I nodded. “That’s what I figured. You know, I think that the search here at Mia’s was a trick. A ruse to hide the fact what Max Bagnio wanted only Hal Wood could have.”
John Albano said, “What would that be, Dan?”
“I think I’ll go and ask Hal. Maybe he’ll remember with all I know now,” I said. “You stay here. I’ll be back.”

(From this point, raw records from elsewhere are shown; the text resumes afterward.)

-- pv_equiv track=rewrite | github.com/clips/clicr | dataset-code/build_queries.py | mark_query_entities
-- ===== SOURCE A (Python) =====
-- def fix_marks(txt, marker1, marker2):
--     """
--     Clamp sometimes start the concept mid-word, e.g. at a dash. This function fixes that.
--     """
--     fixed_txt = []
--     for s in txt.split("\n"):
--         fixed_s = []
--         for w in s.split(" "):
--             if marker1 in w and marker2 in w:
--                 if not (w.startswith(marker1) and w.endswith(marker2)):
--                     start_idx_m2 = w.find(marker2)
--                     start_idx_m1 = w.find(marker1)
--                     if start_idx_m2 > start_idx_m1:
--                         w = w[:start_idx_m1] + " " + w[start_idx_m1:start_idx_m2 + len(marker2)] + " " + w[
--                                                                                                          start_idx_m2 + len(
--                                                                                                              marker2):]
--                     else:
--                         w = w[:start_idx_m2 + len(marker2)] + " " + w[start_idx_m2 + len(marker2):start_idx_m1] + " " + w[
--                                                                                                                     start_idx_m1:]
--             elif marker1 in w or marker2 in w:
--                 if marker1 in w and not w.startswith(marker1):
--                     _w = w
--                     if not _w.startswith(marker1):
--                         start_idx = _w.find(marker1)
--                         end_idx = start_idx + len(marker1)
--                         w = _w[:start_idx] + " " + marker1 + _w[end_idx:]
--                 if marker2 in w and not w.endswith(marker2):
--                     _w = w
--                     if not _w.endswith(marker2):
--                         start_idx = _w.find(marker2)
--                         end_idx = start_idx + len(marker2)
--                         w = _w[:start_idx] + marker2 + " " + _w[end_idx:]
--             fixed_s.append(w)
--         fixed_txt.append(fixed_s)
--     fixed_txt_str = "\n".join([" ".join(s) for s in fixed_txt])
--
--     return fixed_txt_str
--
-- def mark_query_entities(txt, s_to_ls, e_to_s_idx, s_offset, marker1="__", marker2="__"):
--     def format_label(label):
--         """
--         :param label: ('problem', 'absent', 'C2945640')
--         """
--         return label[0][:2].title()
--
--
--     marked_txt = ""
--
--     for i, char in enumerate(txt):
--         if i + s_offset in s_to_ls:
--             new_char = "{0}{1}".format(marker1, char)
--         elif i + s_offset in e_to_s_idx and i != 0:
--             # new_char = "{0}{2}{1}".format(marker2, char, format_label(s_to_ls[e_to_s_idx[i]]))
--             new_char = "{0}{1}".format(marker2, char)
--         else:
--             new_char = char
--
--         marked_txt += new_char
--
--     if marker1 and marker2:
--         marked_txt = fix_marks(marked_txt, marker1, marker2)
--     return marked_txt
-- ===== SOURCE B (Python) =====
-- def fix_marks(txt, marker1, marker2):
--     """
--     Clamp sometimes start the concept mid-word, e.g. at a dash. This function fixes that.
--     """
--     fixed_txt = []
--     for s in txt.split("\n"):
--         fixed_s = []
--         for w in s.split(" "):
--             if marker1 in w and marker2 in w:
--                 if not (w.startswith(marker1) and w.endswith(marker2)):
--                     start_idx_m2 = w.find(marker2)
--                     start_idx_m1 = w.find(marker1)
--                     if start_idx_m2 > start_idx_m1:
--                         w = w[:start_idx_m1] + " " + w[start_idx_m1:start_idx_m2 + len(marker2)] + " " + w[start_idx_m2 + len(marker2):]
--                     else:
--                         w = w[:start_idx_m2 + len(marker2)] + " " + w[start_idx_m2 + len(marker2):start_idx_m1] + " " + w[start_idx_m1:]
--             elif marker1 in w or marker2 in w:
--                 if marker1 in w and not w.startswith(marker1):
--                     _w = w
--                     if not _w.startswith(marker1):
--                         start_idx = _w.find(marker1)
--                         end_idx = start_idx + len(marker1)
--                         w = _w[:start_idx] + " " + marker1 + _w[end_idx:]
--                 if marker2 in w and not w.endswith(marker2):
--                     _w = w
--                     if not _w.endswith(marker2):
--                         start_idx = _w.find(marker2)
--                         end_idx = start_idx + len(marker2)
--                         w = _w[:start_idx] + marker2 + " " + _w[end_idx:]
--             fixed_s.append(w)
--         fixed_txt.append(fixed_s)
--     return "\n".join([" ".join(s) for s in fixed_txt])
--
--
-- def mark_query_entities(txt, s_to_ls, e_to_s_idx, s_offset, marker1="__", marker2="__"):
--     # Compute the marked positions once from the dict keys, then assemble the
--     # result by slicing txt between consecutive marker positions.
--     n = len(txt)
--     starts = {k - s_offset for k in s_to_ls if 0 <= k - s_offset < n}
--     ends = {k - s_offset for k in e_to_s_idx if 0 < k - s_offset < n} - starts
--     pieces = []
--     prev = 0
--     for i in sorted(starts | ends):
--         pieces.append(txt[prev:i])
--         pieces.append((marker1 if i in starts else marker2) + txt[i])
--         prev = i + 1
--     pieces.append(txt[prev:])
--     marked = "".join(pieces)
--     if marker1 and marker2:
--         marked = fix_marks(marked, marker1, marker2)
--     return marked
-- ===== Notes on version B (the rewrite author's own statement) =====
-- stated objective: alternative
-- what changed: A scans txt character by character, testing dict membership of i+s_offset for every character and appending to a growing string; B computes the set of start/end marker positions once from the dict keys, sorts it, and assembles the result from slices of txt between consecutive marker positions (fix_marks is kept as-is).
import Mathlib
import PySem

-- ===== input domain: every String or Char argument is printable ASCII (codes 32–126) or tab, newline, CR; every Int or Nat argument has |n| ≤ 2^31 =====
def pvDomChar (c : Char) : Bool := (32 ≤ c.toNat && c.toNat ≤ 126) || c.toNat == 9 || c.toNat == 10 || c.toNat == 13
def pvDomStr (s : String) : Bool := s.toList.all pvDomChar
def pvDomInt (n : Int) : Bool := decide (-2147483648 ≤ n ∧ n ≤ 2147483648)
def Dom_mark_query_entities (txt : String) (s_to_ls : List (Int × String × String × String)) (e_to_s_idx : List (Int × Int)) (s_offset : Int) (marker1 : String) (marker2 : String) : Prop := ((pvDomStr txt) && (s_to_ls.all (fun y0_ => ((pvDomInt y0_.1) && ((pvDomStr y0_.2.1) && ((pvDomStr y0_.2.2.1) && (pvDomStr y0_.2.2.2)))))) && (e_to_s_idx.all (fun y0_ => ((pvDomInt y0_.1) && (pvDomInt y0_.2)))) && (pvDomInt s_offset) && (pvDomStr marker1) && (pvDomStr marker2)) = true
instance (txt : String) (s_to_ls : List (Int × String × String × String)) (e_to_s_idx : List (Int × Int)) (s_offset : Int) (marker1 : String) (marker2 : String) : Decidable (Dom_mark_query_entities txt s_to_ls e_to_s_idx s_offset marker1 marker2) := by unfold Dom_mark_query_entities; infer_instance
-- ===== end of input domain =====
-- pv_equiv track=rewrite | github.com/palnatarajan123-ctrl/tamil-panchangam | tamil_panchangam_engine/app/services/birth_chart_builder.py | build_d1_from_planetary_positions
-- ===== SOURCE A (Python) =====
-- from typing import Dict, Any, List
--
-- ZODIAC_ORDER = [
--     "Mesham", "Rishabam", "Mithunam", "Kadakam",
--     "Simmam", "Kanni", "Thulam", "Vrischikam",
--     "Dhanusu", "Makaram", "Kumbham", "Meenam",
-- ]
--
-- def build_d1_from_planetary_positions(
--     planetary_positions: dict,
-- ) -> Dict[str, List[str]]:
--     chart = {r: [] for r in ZODIAC_ORDER}
--     for planet, data in planetary_positions.items():
--         rasi = data.get("rasi")
--         if rasi in chart:
--             chart[rasi].append(planet)
--     return chart
-- ===== SOURCE B (Python) =====
-- ZODIAC_ORDER = [
--     "Mesham", "Rishabam", "Mithunam", "Kadakam",
--     "Simmam", "Kanni", "Thulam", "Vrischikam",
--     "Dhanusu", "Makaram", "Kumbham", "Meenam",
-- ]
--
-- def build_d1_from_planetary_positions(planetary_positions):
--     # per-sign nested scan: for each sign, filter the planets placed in it
--     return {
--         r: [p for p, d in planetary_positions.items() if d.get("rasi") == r]
--         for r in ZODIAC_ORDER
--     }
-- ===== Notes on version B (the rewrite author's own statement) =====
-- stated objective: idiomatic
-- what changed: Replaces the single grouping pass that appends planets into pre-initialized per-sign buckets with a per-sign dict comprehension that scans the planetary positions once for each of the 12 signs.
import Mathlib
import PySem

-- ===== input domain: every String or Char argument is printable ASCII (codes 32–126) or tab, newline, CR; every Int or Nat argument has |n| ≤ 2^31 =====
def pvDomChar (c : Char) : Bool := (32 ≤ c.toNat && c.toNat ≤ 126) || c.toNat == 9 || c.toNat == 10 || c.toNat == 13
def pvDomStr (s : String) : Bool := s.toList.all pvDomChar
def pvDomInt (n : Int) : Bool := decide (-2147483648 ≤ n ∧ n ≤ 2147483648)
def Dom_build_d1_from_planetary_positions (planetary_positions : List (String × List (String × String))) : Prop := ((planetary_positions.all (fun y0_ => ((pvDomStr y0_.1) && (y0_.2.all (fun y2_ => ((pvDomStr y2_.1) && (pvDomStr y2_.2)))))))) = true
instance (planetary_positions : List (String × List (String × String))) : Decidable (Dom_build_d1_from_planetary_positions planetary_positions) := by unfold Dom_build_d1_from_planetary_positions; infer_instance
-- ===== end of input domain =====

-- B groups by looping over the 12 signs and filtering the positions per sign, instead of
-- A's single pass appending into pre-initialized buckets; return values are proved equal.

-- ===== PORT A =====
def ZODIAC_ORDER : List String :=
  ["Mesham", "Rishabam", "Mithunam", "Kadakam",
   "Simmam", "Kanni", "Thulam", "Vrischikam",
   "Dhanusu", "Makaram", "Kumbham", "Meenam"]

-- 'chart = {r: [] for r in ZODIAC_ORDER}' then 'for planet, data: rasi = data.get("rasi"); if rasi in chart: chart[rasi].append(planet)'
def build_d1_from_planetary_positions (planetary_positions : List (String × List (String × String))) : List (String × List String) :=
  let chart0 : PySem.Dict String (List String) :=
    ZODIAC_ORDER.foldl (fun c r => c.insert r ([] : List String)) PySem.Dict.empty
  let chart :=
    (PySem.Dict.ofList planetary_positions).items.foldl
      (fun c pd =>
        match (PySem.Dict.ofList pd.2).get? "rasi" with
        | none => c
        | some r => if c.contains r then c.modify r [] (· ++ [pd.1]) else c)
      chart0
  chart.items

-- ===== PORT B =====
-- dict comprehension: {r: [p for p, d in items if d.get("rasi") == r] for r in ZODIAC_ORDER}
def build_d1_from_planetary_positions_alt (planetary_positions : List (String × List (String × String))) : List (String × List String) :=
  let ps := (PySem.Dict.ofList planetary_positions).items
  ZODIAC_ORDER.map (fun r =>
    (r, (ps.filter (fun pd => (PySem.Dict.ofList pd.2).get? "rasi" == some r)).map (·.1)))

-- ===== PRECONDITION & SPEC =====
def Spec_build_d1_from_planetary_positions (planetary_positions : List (String × List (String × String))) (out : List (String × List String)) : Prop := out = build_d1_from_planetary_positions_alt planetary_positions
instance (planetary_positions : List (String × List (String × String))) (out : List (String × List String)) : Decidable (Spec_build_d1_from_planetary_positions planetary_positions out) := by unfold Spec_build_d1_from_planetary_positions; infer_instance

-- ===== CLAIM (what is proved, stated in full; the proofs are below) =====
def Claim_equal_build_d1_from_planetary_positions : Prop := ∀ (planetary_positions : List (String × List (String × String))), Dom_build_d1_from_planetary_positions planetary_positions → Spec_build_d1_from_planetary_positions planetary_positions (build_d1_from_planetary_positions planetary_positions)

-- ===== LEMMAS AND PROOFS =====

def pvStep (c : PySem.Dict String (List String)) (pd : String × List (String × String)) :
    PySem.Dict String (List String) :=
  match (PySem.Dict.ofList pd.2).get? "rasi" with
  | none => c
  | some r => if c.contains r then c.modify r [] (· ++ [pd.1]) else c

def pvCollect (r : String) (L : List (String × List (String × String))) : List String :=
  (L.filter (fun pd => (PySem.Dict.ofList pd.2).get? "rasi" == some r)).map (·.1)

def pvChart0 : PySem.Dict String (List String) :=
  ZODIAC_ORDER.foldl (fun c r => c.insert r ([] : List String)) PySem.Dict.empty

theorem pvChart0_keys : pvChart0.keys = ZODIAC_ORDER := by decide

theorem foldl_insert_nil_getD (zs : List String) (d : PySem.Dict String (List String))
    (r : String) (h : d.getD r [] = []) :
    (zs.foldl (fun c z => c.insert z ([] : List String)) d).getD r [] = [] := by
  induction zs generalizing d with
  | nil => exact h
  | cons z t ih =>
    rw [List.foldl_cons]
    refine ih _ ?_
    rw [PySem.Dict.getD_insert]
    split_ifs with hz
    · rfl
    · exact h

theorem pvChart0_getD (r : String) : pvChart0.getD r [] = [] :=
  foldl_insert_nil_getD ZODIAC_ORDER PySem.Dict.empty r (PySem.Dict.getD_empty ..)

theorem pvStep_keys (c : PySem.Dict String (List String)) (pd : String × List (String × String))
    (hk : c.keys = ZODIAC_ORDER) : (pvStep c pd).keys = ZODIAC_ORDER := by
  unfold pvStep
  cases h : (PySem.Dict.ofList pd.2).get? "rasi" with
  | none => exact hk
  | some r =>
    by_cases hc : c.contains r = true
    · simp only [hc, if_true, PySem.Dict.keys_modify]
      rw [PySem.Dict.keys_insert_of_contains _ _ hc]
      exact hk
    · simp [hc]; exact hk

theorem pvStep_getD (c : PySem.Dict String (List String)) (pd : String × List (String × String))
    (hk : c.keys = ZODIAC_ORDER) (r : String) (hr : r ∈ ZODIAC_ORDER) :
    (pvStep c pd).getD r [] =
      c.getD r [] ++
        (if ((PySem.Dict.ofList pd.2).get? "rasi" == some r) then [pd.1] else []) := by
  unfold pvStep
  cases h : (PySem.Dict.ofList pd.2).get? "rasi" with
  | none => simp
  | some s =>
    by_cases hc : c.contains s = true
    · simp only [hc, if_true, PySem.Dict.getD_modify]
      by_cases hrs : r = s
      · subst hrs; simp
      · have : ¬ (some s == some r) = true := by
          simp [beq_iff_eq]; exact fun e => hrs e.symm
        simp [hrs, this]
    · have hs : s ∉ ZODIAC_ORDER := by
        intro hmem
        exact hc ((PySem.Dict.contains_iff_mem_keys c s).mpr (hk ▸ hmem))
      have hrs : ¬ (some s == some r) = true := by
        simp [beq_iff_eq]; intro e; exact hs (e ▸ hr)
      simp [hc, hrs]

theorem pvLoop_items (L : List (String × List (String × String)))
    (c : PySem.Dict String (List String)) (hk : c.keys = ZODIAC_ORDER) :
    (L.foldl pvStep c).items = ZODIAC_ORDER.map (fun r => (r, c.getD r [] ++ pvCollect r L)) := by
  induction L generalizing c with
  | nil =>
    have hnd : c.keys.Nodup := by rw [hk]; decide
    have := PySem.Dict.items_eq_map_keys c hnd ([] : List String)
    rw [List.foldl_nil, this, hk]
    simp [pvCollect]
  | cons pd t ih =>
    rw [List.foldl_cons, ih (pvStep c pd) (pvStep_keys c pd hk)]
    apply List.map_congr_left
    intro r hr
    rw [pvStep_getD c pd hk r hr]
    have : pvCollect r (pd :: t) =
        (if ((PySem.Dict.ofList pd.2).get? "rasi" == some r) then [pd.1] else []) ++ pvCollect r t := by
      unfold pvCollect
      by_cases h : ((PySem.Dict.ofList pd.2).get? "rasi" == some r) = true <;>
        simp [h]
    rw [this, List.append_assoc]

-- ===== VERDICT (by name: the statement is the Claim_ definition above) =====
theorem build_d1_from_planetary_positions_spec : Claim_equal_build_d1_from_planetary_positions := by
  intro pp _
  show build_d1_from_planetary_positions pp = build_d1_from_planetary_positions_alt pp
  have h2 : build_d1_from_planetary_positions pp =
      ZODIAC_ORDER.map (fun r => (r, pvChart0.getD r [] ++ pvCollect r (PySem.Dict.ofList pp).items)) :=
    pvLoop_items (PySem.Dict.ofList pp).items pvChart0 pvChart0_keys
  rw [h2]
  show _ = ZODIAC_ORDER.map (fun r => (r, pvCollect r (PySem.Dict.ofList pp).items))
  apply List.map_congr_left
  intro r hr
  rw [pvChart0_getD r, List.nil_append]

I left them all watching the door, not each other. Down in my car I lit a cigarette, then drove south. Another car pulled out behind me. I thought it did. I didn’t drive too fast. At St. Marks Place I parked near the corner of Avenue A, walked back to number 145. I went up to 4-B when Hal Wood answered my ring from the vestibule.
Hal stood in the open doorway. He was serious.
“Something new, Dan?” he asked.
“A lot,” I said. “Inside, okay?”
“Sure,” he said, let me in and closed the door. “You’ve got it solved all the way?”
“Not long now,” I said.
CHAPTER 29
I told him about the Wyandotte deal, and about Kezar’s story of Charley Albano faking the evidence against Max Bagnio. Hal shook his head, unbelieving.
“Dunlap? A big company like Caxton? Is everyone corrupt today, nobody real?”
“Not everyone,” I said.
“Just those who run the country,” Hal said bitterly. “Those with the chance, right? From expense-account cheaters to the top. A percentage of the take. I’ve been thinking a lot about that since-” He seemed to lose his train of thought. “It seems so long since Diana… died. I guess I don’t care what Bagnio’s real motive was. It can’t help now. I… I’ve been working. Real well. Come on, take a look.”